Data excerpts
══════════════════════════════
-- the keypad grid exactly as A builds it: 4x3 of 0, '*' and '#' placed, then 1..9 filled with cnt
def pvGraph : List (List PvCell) :=
  let g := List.replicate 4 (List.replicate 3 (PvCell.num 0))
  let g := pvSetCell g 3 0 PvCell.star
  let g := pvSetCell g 3 2 PvCell.hash
  ((List.range 3).foldl (fun (st : List (List PvCell) × Int) i =>
      (List.range 3).foldl (fun (st : List (List PvCell) × Int) j =>
        (pvSetCell st.1 i j (PvCell.num st.2), st.2 + 1)) st)
    (g, (1 : Int))).1

-- graph[i][j] (Python int indexing; indices produced by the BFS are always in range)
def pvCellAt (g : List (List PvCell)) (i j : Int) : PvCell :=
  PySem.List.pyGetD (PySem.List.pyGetD g i []) j PvCell.star

-- visited[i][j] and visited[i][j] = True
def pvVGet (v : List (List Bool)) (i j : Int) : Bool :=
  PySem.List.pyGetD (PySem.List.pyGetD v i []) j true

def pvVSet (v : List (List Bool)) (i j : Int) : List (List Bool) :=
  PySem.List.pySetD v i (PySem.List.pySetD (PySem.List.pyGetD v i []) j true)

-- one iteration of A's while-body: pop len(queue) cells; Sum.inl () = target found (A returns cnt)
def pvBfsInner (g : List (List PvCell)) (target : Int) :
    Nat → List (Int × Int) → List (List Bool) → Sum Unit (List (Int × Int) × List (List Bool))
  | 0, q, v => Sum.inr (q, v)
  | Nat.succ k, q, v =>
    match q with
    | [] => Sum.inr ([], v)   -- unreachable: the counter starts at the queue length
    | (nowX, nowY) :: rest =>
      if pvCellAt g nowX nowY = PvCell.num target then Sum.inl ()
      else
        let st := [((1 : Int), (0 : Int)), (-1, 0), (0, 1), (0, -1)].foldl
          (fun (st : List (Int × Int) × List (List Bool)) d =>
            let nextX := nowX + d.1
            let nextY := nowY + d.2
            if 0 ≤ nextX ∧ nextX < 4 ∧ 0 ≤ nextY ∧ nextY < 3 ∧ pvVGet st.2 nextX nextY = false then
              (st.1 ++ [(nextX, nextY)], pvVSet st.2 nextX nextY)
            else st)
          (rest, v)
        pvBfsInner g target k st.1 st.2

-- A's while loop; fuel 13 exceeds the number of levels a 12-cell grid BFS can run
def pvBfsLoop (g : List (List PvCell)) (target : Int) :
    Nat → List (Int × Int) → List (List Bool) → Int → Option Int
  | 0, _, _, _ => none
  | Nat.succ f, q, v, cnt =>
    match q with
    | [] => none    -- Python falls off the loop and returns None
    | _ :: _ =>
      let cnt := cnt + 1
      match pvBfsInner g target q.length q v with
      | Sum.inl _ => some cnt
      | Sum.inr (q', v') => pvBfsLoop g target f q' v' cnt

def pvCheckDistance (g : List (List PvCell)) (row col : Int) (target : Int) : Option Int :=
  let visited := List.replicate 4 (List.replicate 3 false)
  let visited := pvVSet visited row col
  pvBfsLoop g target 13 [(row, col)] visited 0

def pvLeftD : List (Int × (Int × Int)) := [(1, (0, 0)), (4, (1, 0)), (7, (2, 0))]
def pvRightD : List (Int × (Int × Int)) := [(3, (0, 2)), (6, (1, 2)), (9, (2, 2))]
def pvCenterD : List (Int × (Int × Int)) := [(2, (0, 1)), (5, (1, 1)), (8, (2, 1)), (0, (3, 1))]

-- A's loop body ('if num in left: … elif num in right: … else: BFS comparison')
def pvStepA (g : List (List PvCell)) (hand : String)
    (st : String × (Int × Int) × (Int × Int)) (num : Int) :
    String × (Int × Int) × (Int × Int) :=
  let (ans, lh, rh) := st
  match pvLeftD.lookup num with
  | some p => (ans ++ "L", p, rh)
  | none =>
    match pvRightD.lookup num with
    | some p => (ans ++ "R", lh, p)
    | none =>
      let leftDis := pvCheckDistance g lh.1 lh.2 num
      let rightDis := pvCheckDistance g rh.1 rh.2 num
      let c := (pvCenterD.lookup num).getD (0, 0)   -- center[num]; present whenever this branch compares
      if leftDis.getD 0 < rightDis.getD 0 then (ans ++ "L", c, rh)
      else if rightDis.getD 0 < leftDis.getD 0 then (ans ++ "R", lh, c)
      else if hand = "right" then (ans ++ "R", lh, c)
      else (ans ++ "L", c, rh)

def solution (numbers : List Int) (hand : String) : String :=
  (numbers.foldl (pvStepA pvGraph hand) ("", ((3 : Int), (0 : Int)), ((3 : Int), (2 : Int)))).1

-- ===== PORT B =====
-- pos = {d: ((d-1)//3, (d-1)%3) for d in range(1,10)}; pos[0] = (3,1)
def pvPos : PySem.Dict Int (Int × Int) :=
  ((PySem.List.pyRange 1 10 1).foldl
    (fun d dg => d.insert dg (PySem.Int.floordiv (dg - 1) 3, PySem.Int.mod (dg - 1) 3))
    PySem.Dict.empty).insert 0 (3, 1)

-- B's loop body: column decides the hand; middle column compares Manhattan distances
def pvStepB (hand : String)
    (st : List String × (Int × Int) × (Int × Int)) (n : Int) :
    List String × (Int × Int) × (Int × Int) :=
  let (out, l, r) := st
  let rc := (pvPos.get? n).getD (0, 0)   -- pos[n]; present for every digit 0..9
  if rc.2 = 0 then (out ++ ["L"], rc, r)
  else if rc.2 = 2 then (out ++ ["R"], l, rc)
  else
    let dl := |l.1 - rc.1| + |l.2 - rc.2|
    let dr := |r.1 - rc.1| + |r.2 - rc.2|
    if dl < dr then (out ++ ["L"], rc, r)
    else if dl > dr then (out ++ ["R"], l, rc)
    else if hand = "right" then (out ++ ["R"], l, rc)
    else (out ++ ["L"], rc, r)

def solution_alt (numbers : List Int) (hand : String) : String :=
  PySem.Str.join ""
    ((numbers.foldl (pvStepB hand) ([], ((3 : Int), (0 : Int)), ((3 : Int), (2 : Int)))).1)

-- ===== PRECONDITION & SPEC =====
-- Pre_ excludes numbers containing a value outside 0..9: there A's BFS returns None for both
-- hands and 'None < None' raises TypeError (B raises KeyError on pos[n]).
def Pre_solution (numbers : List Int) (hand : String) : Prop :=
  ∀ n ∈ numbers, 0 ≤ n ∧ n ≤ 9

instance (numbers : List Int) (hand : String) : Decidable (Pre_solution numbers hand) := by
  unfold Pre_solution; infer_instance

def pvWitness_solution : List Int × String := ([1, 5, 8, 0, 3], "right")

def Spec_solution (numbers : List Int) (hand : String) (out : String) : Prop := out = solution_alt numbers hand
instance (numbers : List Int) (hand : String) (out : String) : Decidable (Spec_solution numbers hand out) := by unfold Spec_solution; infer_instance

-- ===== CLAIM (what is proved, stated in full; the proofs are below) =====
def Claim_equal_solution : Prop := ∀ (numbers : List Int) (hand : String), Dom_solution numbers hand → Pre_solution numbers hand → Spec_solution numbers hand (solution numbers hand)

-- ===== LEMMAS AND PROOFS =====
-- every position the left (resp. right) hand can occupy
def pvSL : List (Int × Int) := [(3, 0), (0, 0), (1, 0), (2, 0), (0, 1), (1, 1), (2, 1), (3, 1)]
def pvSR : List (Int × Int) := [(3, 2), (0, 2), (1, 2), (2, 2), (0, 1), (1, 1), (2, 1), (3, 1)]
def pvDigits : List Int := [0, 1, 2, 3, 4, 5, 6, 7, 8, 9]

lemma pvMemDigits {n : Int} (h0 : 0 ≤ n) (h9 : n ≤ 9) : n ∈ pvDigits := by
  simp only [pvDigits, List.mem_cons, List.not_mem_nil, or_false]
  omega

-- the hand string only matters through the test hand = "right"
lemma pvStepA_hand (g : List (List PvCell)) (hand hand' : String)
    (h : (hand = "right") ↔ (hand' = "right"))
    (st : String × (Int × Int) × (Int × Int)) (num : Int) :
    pvStepA g hand st num = pvStepA g hand' st num := by
  obtain ⟨ans, lh, rh⟩ := st
  simp only [pvStepA, h]

lemma pvStepB_hand (hand hand' : String)
    (h : (hand = "right") ↔ (hand' = "right"))
    (st : List String × (Int × Int) × (Int × Int)) (n : Int) :
    pvStepB hand st n = pvStepB hand' st n := by
  obtain ⟨out, l, r⟩ := st
  simp only [pvStepB, h]

-- the step bodies only append to the accumulated answer
lemma pvStepA_shift (g : List (List PvCell)) (hand ans : String) (lh rh : Int × Int) (num : Int) :
    pvStepA g hand (ans, lh, rh) num =
      (ans ++ (pvStepA g hand ("", lh, rh) num).1, (pvStepA g hand ("", lh, rh) num).2) := by
  simp only [pvStepA]
  cases pvLeftD.lookup num with
  | some p => simp
  | none =>
    cases pvRightD.lookup num with
    | some p => simp
    | none => split_ifs <;> simp

lemma pvStepB_shift (hand : String) (out : List String) (l r : Int × Int) (n : Int) :
    pvStepB hand (out, l, r) n =
      (out ++ (pvStepB hand ([], l, r) n).1, (pvStepB hand ([], l, r) n).2) := by
  simp only [pvStepB]
  split_ifs <;> simp

-- the finite core: on every reachable pair of hand positions and every digit the two
-- step bodies emit the same letter and move to the same positions, which stay reachable
lemma pvStep_core : ∀ (b : Bool), ∀ lh ∈ pvSL, ∀ rh ∈ pvSR, ∀ n ∈ pvDigits,
    (pvStepB (if b then "right" else "") ([], lh, rh) n).1 =
      [(pvStepA pvGraph (if b then "right" else "") ("", lh, rh) n).1] ∧
    (pvStepB (if b then "right" else "") ([], lh, rh) n).2 =
      (pvStepA pvGraph (if b then "right" else "") ("", lh, rh) n).2 ∧
    (pvStepA pvGraph (if b then "right" else "") ("", lh, rh) n).2.1 ∈ pvSL ∧
    (pvStepA pvGraph (if b then "right" else "") ("", lh, rh) n).2.2 ∈ pvSR := by
  decide

-- ''.join with the empty separator is concatenation
lemma pvIntercalate_nil (xs : List (List Char)) : List.intercalate [] xs = xs.flatten := by
  induction xs with
  | nil => rfl
  | cons x xs ih =>
    cases xs with
    | nil => simp [List.intercalate]
    | cons y ys =>
      simp only [List.intercalate, List.intersperse] at *
      simp_all

lemma pvJoin_append (xs : List String) (s : String) :
    PySem.Str.join "" (xs ++ [s]) = PySem.Str.join "" xs ++ s := by
  simp only [PySem.Str.join, String.toList_empty, List.map_append, List.map_cons, List.map_nil,
    PySem.Chars.join, pvIntercalate_nil, List.flatten_append]
  simp

-- main loop invariant, by induction on the remaining numbers
lemma pvFold_eq (numbers : List Int) :
    ∀ (hand ans : String) (out : List String) (lh rh : Int × Int),
      (∀ n ∈ numbers, 0 ≤ n ∧ n ≤ 9) → lh ∈ pvSL → rh ∈ pvSR →
      ans = PySem.Str.join "" out →
      (numbers.foldl (pvStepA pvGraph hand) (ans, lh, rh)).1 =
        PySem.Str.join "" ((numbers.foldl (pvStepB hand) (out, lh, rh)).1) := by
  induction numbers with
  | nil => intro hand ans out lh rh _ _ _ hjoin; simpa using hjoin
  | cons n ns ih =>
    intro hand ans out lh rh hpre hl hr hjoin
    have hn := hpre n (List.mem_cons_self ..)
    have hcore := by
      refine pvStep_core (hand == "right") lh hl rh hr n (pvMemDigits hn.1 hn.2)
    have hhA : pvStepA pvGraph hand ("", lh, rh) n =
        pvStepA pvGraph (if (hand == "right") then "right" else "") ("", lh, rh) n := by
      refine pvStepA_hand _ _ _ ?_ _ _
      cases hh : (hand == "right") <;> simp_all
    have hhB : pvStepB hand ([], lh, rh) n =
        pvStepB (if (hand == "right") then "right" else "") ([], lh, rh) n := by
      refine pvStepB_hand _ _ ?_ _ _
      cases hh : (hand == "right") <;> simp_all
    simp only [List.foldl_cons]
    rw [pvStepA_shift, pvStepB_shift, hhA, hhB]
    rcases hcore with ⟨h1, h2, h3, h4⟩
    rw [h2]
    exact ih hand _ _ _ _ (fun m hm => hpre m (List.mem_cons_of_mem _ hm)) h3 h4
      (by rw [hjoin, h1, pvJoin_append])

-- ===== VERDICT (by name: the statement is the Claim_ definition above) =====
theorem solution_spec : Claim_equal_solution := by
  intro numbers hand _ hpre
  unfold Spec_solution solution solution_alt
  exact pvFold_eq numbers hand "" [] _ _ hpre (by decide) (by decide) rfl
-- pv_equiv track=rewrite | github.com/apache/flink | tools/travis/mvn_diff_test.py | get_changed_parents
-- ===== SOURCE A (Python) =====
-- def get_changed_parents(modules, diff_list):
--     changed = []
--     for filepath in diff_list:
--         if filepath.endswith("/pom.xml") or filepath == "pom.xml":
--             parent_module = filepath[:-len("pom.xml")].rstrip('/')
--             if any(module.startswith(parent_module) for module in modules):
--                 changed.append(filepath)
--     return changed
-- ===== SOURCE B (Python) =====
-- def get_changed_parents(modules, diff_list):
--     # Build the set of every prefix of every module once; each diff is then
--     # answered by a single set-membership test instead of a startswith scan
--     # over all modules.
--     prefixes = set()
--     for m in modules:
--         for k in range(len(m) + 1):
--             prefixes.add(m[:k])
--     return [fp for fp in diff_list
--             if (fp.endswith("/pom.xml") or fp == "pom.xml")
--             and fp[:-len("pom.xml")].rstrip('/') in prefixes]
-- ===== Notes on version B (the rewrite author's own statement) =====
-- stated objective: alternative
-- what changed: Instead of scanning all modules with startswith for every pom.xml diff, B precomputes the set of all prefixes of all modules once and answers each diff with a set-membership test.
import Mathlib
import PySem

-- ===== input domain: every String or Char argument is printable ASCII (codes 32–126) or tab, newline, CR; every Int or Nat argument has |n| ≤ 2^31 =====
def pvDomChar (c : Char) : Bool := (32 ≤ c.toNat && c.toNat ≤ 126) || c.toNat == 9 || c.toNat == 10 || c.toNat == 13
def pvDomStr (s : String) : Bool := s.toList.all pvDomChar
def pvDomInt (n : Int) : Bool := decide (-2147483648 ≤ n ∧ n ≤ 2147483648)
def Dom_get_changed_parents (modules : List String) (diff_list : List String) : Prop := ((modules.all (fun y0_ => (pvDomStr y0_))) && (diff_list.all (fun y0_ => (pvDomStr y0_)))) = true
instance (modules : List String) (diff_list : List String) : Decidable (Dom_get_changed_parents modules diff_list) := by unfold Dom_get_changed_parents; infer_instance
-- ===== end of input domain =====

-- B builds the set of all prefixes of all modules once and answers each diff with one set-membership test (a different algorithm, similar cost).
-- Equivalence is about return values; neither program mutates its arguments.

-- ===== PORT A =====
-- hand port of s.rstrip('/'): drop '/' code points from the right; exact for this single-char case
def rstripSlash (cs : List Char) : List Char :=
  (cs.reverse.dropWhile (fun c => c = '/')).reverse

-- filepath[:-len("pom.xml")].rstrip('/')  (both Pythons contain this exact expression)
def parentOf (fp : String) : List Char :=
  rstripSlash (PySem.List.slice fp.toList none (some (-7)))

def get_changed_parents (modules : List String) (diff_list : List String) : List String :=
  diff_list.foldl (fun changed filepath =>
    if PySem.Str.endswith filepath "/pom.xml" || filepath == "pom.xml" then
      if modules.any (fun m => PySem.Chars.startswith m.toList (parentOf filepath)) then
        changed ++ [filepath]
      else changed
    else changed) []

-- ===== PORT B =====
-- prefixes = set(); for m in modules: for k in range(len(m)+1): prefixes.add(m[:k])
def prefixSet (modules : List String) : PySem.Set (List Char) :=
  modules.foldl (fun s m =>
    (PySem.List.pyRange 0 ((m.toList.length : Int) + 1) 1).foldl
      (fun s k => PySem.Set.add s (PySem.List.slice m.toList none (some k))) s)
    PySem.Set.empty

def get_changed_parents_alt (modules : List String) (diff_list : List String) : List String :=
  let prefixes := prefixSet modules
  diff_list.filter (fun fp =>
    (PySem.Str.endswith fp "/pom.xml" || fp == "pom.xml")
      && PySem.Set.contains prefixes (parentOf fp))

-- ===== PRECONDITION & SPEC =====
def Spec_get_changed_parents (modules : List String) (diff_list : List String) (out : List String) : Prop := out = get_changed_parents_alt modules diff_list
instance (modules : List String) (diff_list : List String) (out : List String) : Decidable (Spec_get_changed_parents modules diff_list out) := by unfold Spec_get_changed_parents; infer_instance

-- ===== CLAIM (what is proved, stated in full; the proofs are below) =====
def Claim_equal_get_changed_parents : Prop := ∀ (modules : List String) (diff_list : List String), Dom_get_changed_parents modules diff_list → Spec_get_changed_parents modules diff_list (get_changed_parents modules diff_list)

-- ===== LEMMAS AND PROOFS =====

lemma exists_slice_iff_prefix (xs : List Char) (p : List Char) :
    (∃ k ∈ PySem.List.pyRange 0 ((xs.length : Int) + 1) 1,
      p = PySem.List.slice xs none (some k)) ↔ p <+: xs := by
  constructor
  · rintro ⟨k, hk, rfl⟩
    rw [PySem.List.mem_pyRange_one] at hk
    rw [PySem.List.slice_to _ hk.1]
    exact List.take_prefix _ _
  · intro h
    refine ⟨(p.length : Int), ?_, ?_⟩
    · rw [PySem.List.mem_pyRange_one]
      have := h.length_le
      omega
    · rw [PySem.List.slice_to _ (by positivity)]
      simpa using (List.prefix_iff_eq_take.mp h)

lemma mem_prefix_fold (ms : List String) (s : PySem.Set (List Char)) (p : List Char) :
    p ∈ ms.foldl (fun s m =>
      (PySem.List.pyRange 0 ((m.toList.length : Int) + 1) 1).foldl
        (fun s k => PySem.Set.add s (PySem.List.slice m.toList none (some k))) s) s
    ↔ p ∈ s ∨ ∃ m ∈ ms, p <+: m.toList := by
  induction ms generalizing s with
  | nil => simp
  | cons m ms ih =>
    simp only [List.foldl_cons, ih, PySem.Set.mem_foldl_add, exists_slice_iff_prefix,
      List.mem_cons]
    constructor
    · rintro (⟨h | h⟩ | h)
      · exact Or.inl h
      · exact Or.inr ⟨m, Or.inl rfl, h⟩
      · obtain ⟨m', hm', hp⟩ := h
        exact Or.inr ⟨m', Or.inr hm', hp⟩
    · rintro (h | ⟨m', (rfl | hm'), hp⟩)
      · exact Or.inl (Or.inl h)
      · exact Or.inl (Or.inr hp)
      · exact Or.inr ⟨m', hm', hp⟩

lemma contains_prefixSet (ms : List String) (p : List Char) :
    PySem.Set.contains (prefixSet ms) p
      = ms.any (fun m => PySem.Chars.startswith m.toList p) := by
  rw [Bool.eq_iff_iff, PySem.Set.contains_iff, List.any_eq_true]
  unfold prefixSet
  rw [mem_prefix_fold]
  simp [PySem.Chars.startswith_iff, PySem.Set.empty]

lemma foldA_eq_filter (ms : List String) (dl : List String) (acc : List String) :
    dl.foldl (fun changed filepath =>
      if PySem.Str.endswith filepath "/pom.xml" || filepath == "pom.xml" then
        if ms.any (fun m => PySem.Chars.startswith m.toList (parentOf filepath)) then
          changed ++ [filepath]
        else changed
      else changed) acc
    = acc ++ dl.filter (fun fp =>
        (PySem.Str.endswith fp "/pom.xml" || fp == "pom.xml")
          && ms.any (fun m => PySem.Chars.startswith m.toList (parentOf fp))) := by
  induction dl generalizing acc with
  | nil => simp
  | cons fp dl ih =>
    simp only [List.foldl_cons, List.filter_cons]
    cases h1 : (PySem.Str.endswith fp "/pom.xml" || fp == "pom.xml") <;>
      cases h2 : (ms.any fun m => PySem.Chars.startswith m.toList (parentOf fp))
    · simp only [h1, Bool.false_eq_true, if_false, Bool.false_and, ih]
    · simp only [h1, Bool.false_eq_true, if_false, Bool.false_and, ih]
    · simp only [h1, h2, Bool.false_eq_true, if_true, if_false, Bool.true_and, ih]
    · simp only [h1, h2, if_true, Bool.true_and, ih, List.append_assoc,
        List.singleton_append]

-- ===== VERDICT (by name: the statement is the Claim_ definition above) =====
theorem get_changed_parents_spec : Claim_equal_get_changed_parents := by
  intro modules diff_list _
  unfold Spec_get_changed_parents
  simp only [get_changed_parents, get_changed_parents_alt]
  rw [foldA_eq_filter, List.nil_append]
  apply List.filter_congr
  intro fp _
  rw [contains_prefixSet]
══════════════════════════════
#### [WORK REQUEST]
Lines above with the string "answers" need to be found and copied.

#### [ANSWER TO THIS TASK]
-- what changed: Instead of scanning all modules with startswith for every pom.xml diff, B precomputes the set of all prefixes of all modules once and answers each diff with a set-membership test.
-- B builds the set of all prefixes of all modules once and answers each diff with one set-membership test (a different algorithm, similar cost).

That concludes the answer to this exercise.